STORY AND PHOTOS BY KAREN BOSSICK
After a year without a Memorial Day service due to the COVID pandemic, Wood River Valley residents turned out in force to honor those who paid the ultimate sacrifice.
“That’s the sound of freedom,” said Organizer Geegee Lowe, as four A-10’s from the 124th Fighter Wing at Gowen Field roared over the Hailey Cemetery.
The sun shone bright in a cloudless sky on a sea of American flags that volunteers had placed on the gravesites of the 431 known veterans to laid to rest in the cemetery. John Primrose told of his fellow Marine Corps and Navy comrades who had been killed in 9-11 and afterwards in Afghanistan and Iraq.
“You know people who gave all,” he told the crowd. “Let’s teach generations to come that this is the price, this is the cost, of freedom.”
As the Mountain Home Air Force Base Honor Guard placed the Battlefield Cross, carved out of wood by Hailey veteran Glenn Carter, Lowe recounted how the Cross was initialized during the Civil War as a means of identifying bodies on the battlefield before removal.
Before the Civil War, fallen soldiers were buried where they fell, she said. But Civil War soldiers were sent home to be laid to rest. So, when a battle was over, people would walk through the battlefield marking soldiers’ bodies by sticking the soldier’s bayonet attached to his rifle in the ground and placing his helmet on top.
“The helmet and identification tags signify the fallen soldiers, their names never to be forgotten,” said Lowe. “The inverted rifle with the bayonet signals a time for prayer, a break in the action to pay tribute to the fallen. The combat boots, worn and dirty, represent the final march of the soldier’s last battle.”
Joan Davies reminded those present how on the 11th hour, the 11th day and the 11th month of 1918 World War I came to an end. The following spring, farmers plowing fields near the frontlines found new life emerging, including hundreds of red poppies.
The news inspired a Canadian to pen “In Flanders Field.” The paper on which he scribbled his poem was nearly lost but found and preserved. And, two years later, the poppy became the official flower of the American Legion to memorialize those lost.

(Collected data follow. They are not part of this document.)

-- pv_equiv track=rewrite | github.com/kakaocloud-school-study/codetree | Park/Baekjoon/바이러스.py | dfs
-- ===== SOURCE A (Python) =====
-- def dfs(graph, start, visited):
--     stack = [start]  # DFS를 위한 스택 초기화
--     visited[start] = True  # 시작 컴퓨터 방문 기록
--     count = 0  # 웜 바이러스에 걸린 컴퓨터 수
--
--     while stack:
--         node = stack.pop()  # 스택에서 컴퓨터 하나를 꺼내기
--         count += 1  # 방문했으므로 카운트 증가
--         for neighbor in graph[node]:  # 인접한 모든 컴퓨터에 대해
--             if not visited[neighbor]:  # 방문하지 않았다면
--                 stack.append(neighbor)  # 스택에 추가
--                 visited[neighbor] = True  # 방문 기록
--
--     return count - 1  # 시작 컴퓨터는 제외해야 하므로 -1
-- ===== SOURCE B (Python) =====
-- def dfs(graph, start, visited):
--     visited[start] = True
--
--     def go(node):
--         total = 1
--         for nb in graph[node]:
--             if not visited[nb]:
--                 visited[nb] = True
--                 total += go(nb)
--         return total
--
--     return go(start) - 1
-- ===== Notes on version B (the rewrite author's own statement) =====
-- stated objective: alternative
-- what changed: Replaces the explicit-stack iterative DFS with a recursive DFS helper that marks a neighbour and returns 1 plus the sum of recursive calls on its unvisited neighbours; Pre_ excludes exactly the inputs where A's graph[node]/visited[neighbor] lookups raise KeyError (stated via the reachable-node set), plus visited lists with duplicate keys, which no real Python dict can produce.
import Mathlib
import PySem

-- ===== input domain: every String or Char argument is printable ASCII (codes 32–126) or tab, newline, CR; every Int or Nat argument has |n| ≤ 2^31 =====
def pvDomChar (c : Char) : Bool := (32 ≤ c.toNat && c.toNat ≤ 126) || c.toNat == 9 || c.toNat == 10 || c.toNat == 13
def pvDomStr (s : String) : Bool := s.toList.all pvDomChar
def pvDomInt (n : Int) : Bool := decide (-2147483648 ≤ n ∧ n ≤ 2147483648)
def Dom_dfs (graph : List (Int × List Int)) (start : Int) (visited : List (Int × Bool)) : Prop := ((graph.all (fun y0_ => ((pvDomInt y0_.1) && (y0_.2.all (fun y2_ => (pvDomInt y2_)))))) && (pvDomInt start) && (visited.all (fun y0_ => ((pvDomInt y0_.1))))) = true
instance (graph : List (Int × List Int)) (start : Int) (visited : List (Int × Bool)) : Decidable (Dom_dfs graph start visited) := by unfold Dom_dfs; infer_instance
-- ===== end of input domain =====

-- B replaces A's explicit-stack DFS loop (pop one node, count it, push unvisited neighbours) by a
-- recursive DFS helper: go(node) returns 1 plus the sum of go(nb) over nb's unvisited neighbours,
-- marking each before recursing; same return value on Pre_.
-- Both Pythons mutate `visited` in place; under Pre_ they perform the SAME mutation, and the
-- theorem below is about the return value (the ports thread the dict functionally).

-- number of entries of a visited-dict holding True (used by the termination measure of A's loop)
def tcL (l : List (Int × Bool)) : Nat := (l.filter (fun p => p.2)).length

def tcD (d : PySem.Dict Int Bool) : Nat := tcL d.items

-- ===== PORT A =====
-- body of A's inner `for neighbor in graph[node]` loop; state = (stack, visited).
-- `none` is where Python raises KeyError on `visited[neighbor]` (excluded by Pre_dfs).
def dfsStepA (p : List Int × PySem.Dict Int Bool) (nb : Int) : List Int × PySem.Dict Int Bool :=
  match PySem.Dict.get? p.2 nb with
  | some false => (p.1 ++ [nb], PySem.Dict.insert p.2 nb true)
  | _ => p

-- termination helpers for A's loop (cited by decreasing_by)
theorem tcL_le_length (l : List (Int × Bool)) : tcL l ≤ l.length :=
  List.length_filter_le _ _

theorem tcL_cons (a : Int × Bool) (t : List (Int × Bool)) :
    tcL (a :: t) = (if a.2 then 1 else 0) + tcL t := by
  by_cases h : a.2 <;> simp [tcL, h] <;> omega

theorem tcL_lt_of_mem_false (l : List (Int × Bool)) (nb : Int) (h : (nb, false) ∈ l) :
    tcL l < l.length := by
  induction l with
  | nil => cases h
  | cons a t ih =>
    have hle := tcL_le_length t
    rw [tcL_cons]
    simp only [List.mem_cons] at h
    simp only [List.length_cons]
    rcases h with h | h
    · subst h; simp; omega
    · have := ih h
      by_cases hb : a.2 <;> simp [hb] <;> omega

theorem tcL_map_flip_mono (l : List (Int × Bool)) (nb : Int) :
    tcL l ≤ tcL (l.map (fun p => if p.1 = nb then (nb, true) else p)) := by
  induction l with
  | nil => simp [tcL]
  | cons a t ih =>
    simp only [List.map_cons, tcL_cons]
    by_cases hk : a.1 = nb <;> by_cases hb : a.2 <;> simp [hk, hb] <;> omega

theorem tcL_map_flip_ge (l : List (Int × Bool)) (nb : Int) (h : (nb, false) ∈ l) :
    tcL l + 1 ≤ tcL (l.map (fun p => if p.1 = nb then (nb, true) else p)) := by
  induction l with
  | nil => cases h
  | cons a t ih =>
    simp only [List.mem_cons] at h
    have mono := tcL_map_flip_mono t nb
    simp only [List.map_cons, tcL_cons]
    rcases h with h | h
    · subst h; simp; omega
    · have := ih h
      by_cases hk : a.1 = nb <;> by_cases hb : a.2 <;> simp [hk, hb] <;> omega

theorem stepA_meas (p : List Int × PySem.Dict Int Bool) (nb : Int) :
    (dfsStepA p nb).2.size = p.2.size ∧
    (dfsStepA p nb).1.length + 2 * ((dfsStepA p nb).2.size - tcD (dfsStepA p nb).2) ≤
      p.1.length + 2 * (p.2.size - tcD p.2) := by
  unfold dfsStepA
  match hg : PySem.Dict.get? p.2 nb with
  | some false =>
    have hc : p.2.contains nb = true := by
      rw [PySem.Dict.contains_eq_isSome_get?, hg]; rfl
    have hit := PySem.Dict.items_insert_of_contains p.2 true hc
    have hmem := PySem.Dict.mem_items_of_get?_eq_some p.2 hg
    have hlt : tcD p.2 < p.2.size := tcL_lt_of_mem_false _ nb hmem
    simp only [beq_iff_eq] at hit
    have hge : tcD p.2 + 1 ≤ tcD (PySem.Dict.insert p.2 nb true) := by
      unfold tcD; rw [hit]; exact tcL_map_flip_ge _ nb hmem
    have hsz : (PySem.Dict.insert p.2 nb true).size = p.2.size := by
      show (PySem.Dict.insert p.2 nb true).items.length = p.2.items.length
      rw [hit, List.length_map]
    have hle : tcD (PySem.Dict.insert p.2 nb true) ≤ (PySem.Dict.insert p.2 nb true).size :=
      tcL_le_length (PySem.Dict.insert p.2 nb true).items
    refine ⟨hsz, ?_⟩
    simp only [List.length_append, List.length_cons, List.length_nil]
    omega
  | some true => exact ⟨rfl, le_refl _⟩
  | none => exact ⟨rfl, le_refl _⟩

“In Flanders fields the poppies blow between crosses row on row…” she recited.
Susan Blair always attends Memorial Day services in honor of her husband Arnold, a retired lieutenant, and other family members who served in the armed forces. But this year she attended in honor of a friend who had long helped organize services on behalf of the Ketchum American Legion.
“I’m attending this year in honor of Bill Cassell,” she said, referring to a Ketchum resident who survived a plane crash while serving in the U.S. Army in Germany only to pass away from COVID a couple months ago. “I’m here for Bill.”
While there was no military ceremony at the Ketchum Cemetery this year, a hundred people gathered to remember both veterans and community residents who have passed this past year.
The observance started with meditative music and taps and ended with people sharing brief poems and personal stories of loss.
“The setting and weather were exquisite, of course, and precisely at 10 minutes past the hour, the USAF flyover occurred as on Memorial Days past,” said Connie Hoffman. “Many of those who showed up expressed thanks for a feeling of returning to normalcy. And, I think, the fact that it seemed to be more like an impromptu get-together rather than a large structured gathering added to the special nature of the event.”
MEANWHILE, 2,330 MILES AWAY IN WASHINGTON, D.C…
President Biden warned that democracy itself is in peril both in this country and around the world as he honored the fallen at Memorial Day ceremonies in the nation’s Capitol. Some seek to hobble free elections, a rule of law that applies equally to every citizen and an independent press founded on facts, not propaganda, he said.
“What we do now, how we honor the memory of the fallen, will determine whether or not democracy will long endure,” he added.